Teaching Materials

auditorium-572776_1920Guerrilla Analytics is already in use in firms and universities. The following outlines a suggested course structure for Guerrilla Analytics as well as complementary courses that can benefit from Guerrilla Analytics assigned reading. Of course, the book cab be read in any order. See here for a list of chapters and topic.

I am happy to provide Guerrilla Analytics further teaching materials to support courses and training. Please contact me for more information or just to let me know you are using Guerrilla Analytics in your courses.

Guerrilla Analytics Course

Data Science needs methodology

There are now many Data Science courses to choose from, both as part of university degrees and private sector training. Data Science is a practitioner’s field and so courses need to incorporate some aspects of operations and methodology in addition to necessary technical skills in machine learning, programming, databases, statistics, experiment design and related fields.

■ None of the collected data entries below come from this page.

-- pv_equiv track=rewrite | github.com/KevinMacTec/RedesComp11 | redes2024_ob1/part2/XtestB/jsonrpc_redes/utils.py | valid_count
-- ===== SOURCE A (Python) =====
-- def valid_count(mensaje,caracter):
--     resultado = 0
--     cant_posible_entre_comillas = 0
--     contador = 0
--     tipo_comilla = 0 # 0 == sin ; 1 == '' ; 2 == ""
--     while(contador < len(mensaje)):
--         if(tipo_comilla == 0):
--             if(mensaje[contador] == "'"):
--                 tipo_comilla = 1
--                 cant_posible_entre_comillas = 0
--             elif(mensaje[contador] == '"'):
--                 tipo_comilla = 2
--                 cant_posible_entre_comillas = 0
--             elif(mensaje[contador] == caracter):
--                 resultado += 1
--         elif (tipo_comilla == 1):
--             if(mensaje[contador] == "'"):
--                 cant_posible_entre_comillas = 0
--                 tipo_comilla = 0
--             elif(mensaje[contador] == caracter):
--                 cant_posible_entre_comillas += 1
--         else:
--             if(mensaje[contador] == '"'):
--                 cant_posible_entre_comillas = 0
--                 tipo_comilla = 0
--             elif(mensaje[contador] == caracter):
--                 cant_posible_entre_comillas += 1
--         contador += 1
--     resultado += cant_posible_entre_comillas
--     return resultado
-- ===== SOURCE B (Python) =====
-- def valid_count(mensaje, caracter):
--     # Index scan with an inner span-consuming loop instead of A's tipo_comilla state machine.
--     resultado = 0
--     i = 0
--     n = len(mensaje)
--     while i < n:
--         ch = mensaje[i]
--         if ch == "'" or ch == '"':
--             q = ch
--             i += 1
--             local = 0
--             while i < n and mensaje[i] != q:
--                 if mensaje[i] == caracter:
--                     local += 1
--                 i += 1
--             if i < n:
--                 i += 1  # closing quote found: closed span contributes nothing
--             else:
--                 resultado += local  # unclosed final span contributes
--         else:
--             if ch == caracter:
--                 resultado += 1
--             i += 1
--     return resultado
-- ===== Notes on version B (the rewrite author's own statement) =====
-- stated objective: alternative
-- what changed: Replaced A's single-pass tipo_comilla state machine (three-way state carried through every iteration) with an index scan that, on meeting a quote, runs an inner loop consuming the whole span up to the matching quote, discarding its local count if closed and adding it if the string ends unclosed.
import Mathlib
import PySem

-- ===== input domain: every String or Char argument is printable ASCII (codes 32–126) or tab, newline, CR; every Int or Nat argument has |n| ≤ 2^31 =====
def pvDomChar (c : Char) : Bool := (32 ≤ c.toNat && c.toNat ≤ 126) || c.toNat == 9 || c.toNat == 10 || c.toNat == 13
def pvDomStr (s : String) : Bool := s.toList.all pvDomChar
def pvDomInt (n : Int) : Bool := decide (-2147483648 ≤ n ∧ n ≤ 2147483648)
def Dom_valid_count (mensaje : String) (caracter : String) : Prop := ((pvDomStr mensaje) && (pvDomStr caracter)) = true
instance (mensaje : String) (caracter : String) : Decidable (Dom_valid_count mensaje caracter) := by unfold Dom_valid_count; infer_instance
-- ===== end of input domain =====

-- B replaces A's three-way quote state machine with a nested span-consuming loop; objective: alternative decomposition (same cost).

-- ===== PORT A =====
-- A's while loop is a sequential scan over mensaje's characters carrying (resultado, cant_posible_entre_comillas, tipo_comilla); ported as a foldl with that exact state.
def stepA (caracter : String) (st : Int × Int × Int) (c : Char) : Int × Int × Int :=
  match st with
  | (res, cant, tipo) =>
    if tipo = 0 then
      if c = '\'' then (res, 0, 1)
      else if c = '"' then (res, 0, 2)
      else if caracter.toList = [c] then (res + 1, cant, tipo)
      else (res, cant, tipo)
    else if tipo = 1 then
      if c = '\'' then (res, 0, 0)
      else if caracter.toList = [c] then (res, cant + 1, tipo)
      else (res, cant, tipo)
    else
      if c = '"' then (res, 0, 0)
      else if caracter.toList = [c] then (res, cant + 1, tipo)
      else (res, cant, tipo)

def valid_count (mensaje : String) (caracter : String) : Int :=
  match mensaje.toList.foldl (stepA caracter) (0, 0, 0) with
  | (res, cant, _) => res + cant

-- ===== PORT B =====
-- inner loop of B: consume characters until the matching quote q or the end; returns (local count, remaining input, whether the span was closed)
def innerScan (caracter : String) (q : Char) : List Char → Int → Int × List Char × Bool
  | [], localCnt => (localCnt, [], false)
  | c :: cs, localCnt =>
    if c = q then (localCnt, cs, true)
    else innerScan caracter q cs (localCnt + if caracter.toList = [c] then 1 else 0)

-- needed by outerB's termination: the inner loop only consumes input
theorem innerScan_len (caracter : String) (q : Char) :
    ∀ (l : List Char) (k : Int), (innerScan caracter q l k).2.1.length ≤ l.length := by
  intro l
  induction l with
  | nil => intro k; simp [innerScan]
  | cons c cs ih =>
    intro k
    simp only [innerScan]
    split
    · simp
    · exact le_trans (ih _) (by simp)

def outerB (caracter : String) : List Char → Int → Int
  | [], res => res
  | c :: cs, res =>
    if c = '\'' ∨ c = '"' then
      let t := innerScan caracter c cs 0
      if t.2.2 then outerB caracter t.2.1 res
      else res + t.1
    else outerB caracter cs (res + if caracter.toList = [c] then 1 else 0)
termination_by l _ => l.length
decreasing_by
  · have := innerScan_len caracter c cs 0
    simp only [List.length_cons]
    omega
  · simp

def valid_count_alt (mensaje : String) (caracter : String) : Int :=
  outerB caracter mensaje.toList 0

-- ===== PRECONDITION & SPEC =====
def Spec_valid_count (mensaje : String) (caracter : String) (out : Int) : Prop := out = valid_count_alt mensaje caracter
instance (mensaje : String) (caracter : String) (out : Int) : Decidable (Spec_valid_count mensaje caracter out) := by unfold Spec_valid_count; infer_instance

-- ===== CLAIM (what is proved, stated in full; the proofs are below) =====
def Claim_equal_valid_count : Prop := ∀ (mensaje : String) (caracter : String), Dom_valid_count mensaje caracter → Spec_valid_count mensaje caracter (valid_count mensaje caracter)

-- ===== LEMMAS AND PROOFS =====

-- A's fold from an in-single-quote state equals innerScan followed by the fold from the neutral state
theorem spanLemma1 (caracter : String) :
    ∀ (l : List Char) (res localCnt : Int),
      List.foldl (stepA caracter) (res, localCnt, 1) l =
        (match innerScan caracter '\'' l localCnt with
         | (loc, rest, true) => List.foldl (stepA caracter) (res, (0 : Int), (0 : Int)) rest
         | (loc, _, false) => (res, loc, 1)) := by
  intro l
  induction l with
  | nil => intro res localCnt; simp [innerScan]
  | cons c cs ih =>
    intro res localCnt
    by_cases hq : c = '\''
    · simp [innerScan, hq, stepA]
    · by_cases hc : caracter.toList = [c]
      · simp [innerScan, hq, hc, stepA, ih]
      · simp [innerScan, hq, hc, stepA, ih]

-- the same for the in-double-quote state
theorem spanLemma2 (caracter : String) :
    ∀ (l : List Char) (res localCnt : Int),
      List.foldl (stepA caracter) (res, localCnt, 2) l =
        (match innerScan caracter '"' l localCnt with
         | (loc, rest, true) => List.foldl (stepA caracter) (res, (0 : Int), (0 : Int)) rest
         | (loc, _, false) => (res, loc, 2)) := by
  intro l
  induction l with
  | nil => intro res localCnt; simp [innerScan]
  | cons c cs ih =>
    intro res localCnt
    by_cases hq : c = '"'
    · simp [innerScan, hq, stepA]
    · by_cases hc : caracter.toList = [c]
      · simp [innerScan, hq, hc, stepA, ih]
      · simp [innerScan, hq, hc, stepA, ih]

-- main invariant: finishing A's fold from the neutral state equals B's outer loop
theorem mainLemma (caracter : String) :
    ∀ (n : Nat) (l : List Char), l.length ≤ n → ∀ (res : Int),
      (match List.foldl (stepA caracter) (res, (0 : Int), (0 : Int)) l with
       | (r, cant, _) => r + cant) = outerB caracter l res := by
  intro n
  induction n with
  | zero =>
    intro l hl res
    have : l = [] := List.eq_nil_of_length_eq_zero (Nat.le_zero.mp hl)
    subst this
    simp [outerB]
  | succ n ih =>
    intro l hl res
    cases l with
    | nil => simp [outerB]
    | cons c cs =>
      simp only [List.length_cons] at hl
      by_cases hq1 : c = '\''
      · subst hq1
        rw [show List.foldl (stepA caracter) ((res : Int), (0:Int), (0:Int)) ('\'' :: cs)
              = List.foldl (stepA caracter) (res, 0, 1) cs by simp [stepA]]
        rw [spanLemma1]
        rcases hscan : innerScan caracter '\'' cs 0 with ⟨loc, rest, closed⟩
        cases closed with
        | true =>
          have hrest : rest.length ≤ n := by
            have := innerScan_len caracter '\'' cs 0
            rw [hscan] at this
            simp at this
            omega
          simp only [outerB, hscan]
          simpa using ih rest hrest res
        | false =>
          simp [outerB, hscan]
      · by_cases hq2 : c = '"'
        · subst hq2
          rw [show List.foldl (stepA caracter) ((res : Int), (0:Int), (0:Int)) ('"' :: cs)
                = List.foldl (stepA caracter) (res, 0, 2) cs by simp [stepA]]
          rw [spanLemma2]
          rcases hscan : innerScan caracter '"' cs 0 with ⟨loc, rest, closed⟩
          cases closed with
          | true =>
            have hrest : rest.length ≤ n := by
              have := innerScan_len caracter '"' cs 0
              rw [hscan] at this
              simp at this
              omega
            simp only [outerB, hscan]
            simpa using ih rest hrest res
          | false =>
            simp [outerB, hscan]
        · by_cases hc : caracter.toList = [c]
          · rw [show List.foldl (stepA caracter) ((res : Int), (0:Int), (0:Int)) (c :: cs)
                  = List.foldl (stepA caracter) (res + 1, 0, 0) cs by simp [stepA, hq1, hq2, hc]]
            rw [ih cs (by omega) (res + 1)]
            simp [outerB, hq1, hq2, hc]
          · rw [show List.foldl (stepA caracter) ((res : Int), (0:Int), (0:Int)) (c :: cs)
                  = List.foldl (stepA caracter) (res, 0, 0) cs by simp [stepA, hq1, hq2, hc]]
            rw [ih cs (by omega) res]
            simp [outerB, hq1, hq2, hc]

-- ===== VERDICT (by name: the statement is the Claim_ definition above) =====
theorem valid_count_spec : Claim_equal_valid_count := by
  intro mensaje caracter _
  unfold Spec_valid_count valid_count valid_count_alt
  exact mainLemma caracter mensaje.toList.length mensaje.toList le_rfl 0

Guerrilla Analytics provides a sound and tested methodology for typical Data Science projects. Projects in industry and research are both dynamic and constrained due to the complex nature of data, changing requirements, limited resources and pressure to quickly deliver value. Guerrilla Analytics provides simple guiding principles and practice tips that help the Data Scientist produce agile, traceable, testable work at every stage of the Data Science workflow from data extraction through to delivery of reports and work products.

Teaching options

As a teacher, you can use Guerrilla Analytics as either a stand-alone module or as reading material for complementary courses.

Stand-alone Module

This is a suggested structure for a Guerrilla Analytics course.

Expected learning outcomes

After successful completion of the course, the student will be expected to:

  • know the operational risks and challenges to delivery of Data Science work
  • know the 7 Guerrilla Analytics Principles
  • apply Guerrilla Analytics Principles at each stage of the Data Science workflow from data extraction through to reporting

Pre-requisites

While the necessary background from other fields is covered in the course, the student will get most benefit from the course if they have an understanding of databases, types of data, data flows, a programming language such as SQL or Python and software engineering principles such as version control, build automation and testing.

Format

The course is best delivered as a combination of lecture material and parallel exercises relating to a case study referenced in the lectures.

Lecture schedule

Lecture Book chapters Topics covered
Introduction 1, 2, 3
  • Challenges a Data Scientist faces
  • Introduction to Guerrilla Analytics
  • Why Data Science is difficult to manage
  • Risks to delivery
  • Introducing the Guerrilla Analytics Principles
  • Introducing the Guerrilla Analytics workflow
  • Introducing the case study
Data Extraction, Receipt and Load 4, 5, 6
  • Extraction pitfalls and examples
  • Data receipt pitfalls. How to track data received
  • Data loading pitfalls. How to load data, deal with revisions and versions
  • Control totals for data validation
Analytics programming 7, 8
  • Pitfalls and risks when coding
  • How to structure code files
  • How to structure code
  • Linking code to outputs and source data
  • Version control of code
  • How to manipulate data while preserving data provenance
Creating work products and reporting 9, 10
  • Pitfalls and risks
  • How to structure and organise work products
  • Version control
  • Reporting – what is a report?
  • Writing reports that link to analytics
Consolidation  11
  • Why consolidate?
  • Data builds
  • Version control of builds
  • Automation of builds
  • Layering and interfaces
Testing  12, 13, 14, 15
  • What is testing and types of testing
  • Testing data
  • Testing work products
  • Testing builds
  • Automating tests
Round up
  • Review of Guerrilla Analytics and the 7 Principles
  • Review of the case study through
    • data extraction
    • data receipt and loading
    • analytics coding
    • consolidation with a build
    • testing
    • reporting

Complementary courses

Guerrilla Analytics draws on many lessons from Agile Software Development and well-established Software Engineering Practices. The following types of courses would benefit from assigned Guerrilla Analytics reading.

Group projects Students are required to work together to deliver testable, explainable, reproducible data science work including a report.
Machine learning / Statistics / Data Mining Students are developing and running a variety of algorithm versions on a variety of data sets and want to methodically track versions of that work as it evolves.
Data Science Any Data Science course should make reference to proper methodology, the importance of testing and the importance of data provenance.
Data Science Project Management Any course that emphasises how to organise and structure Data Science teams and activities to successfully deliver and to mitigate the risks arising from Data Science complexity.
Agile Analytics Any course that emphasises agile methods for delivery and management of Data Science.
Research Skills Any course in a data related field that covers reproducibility, data provenance, testing and other best practice for scientific research.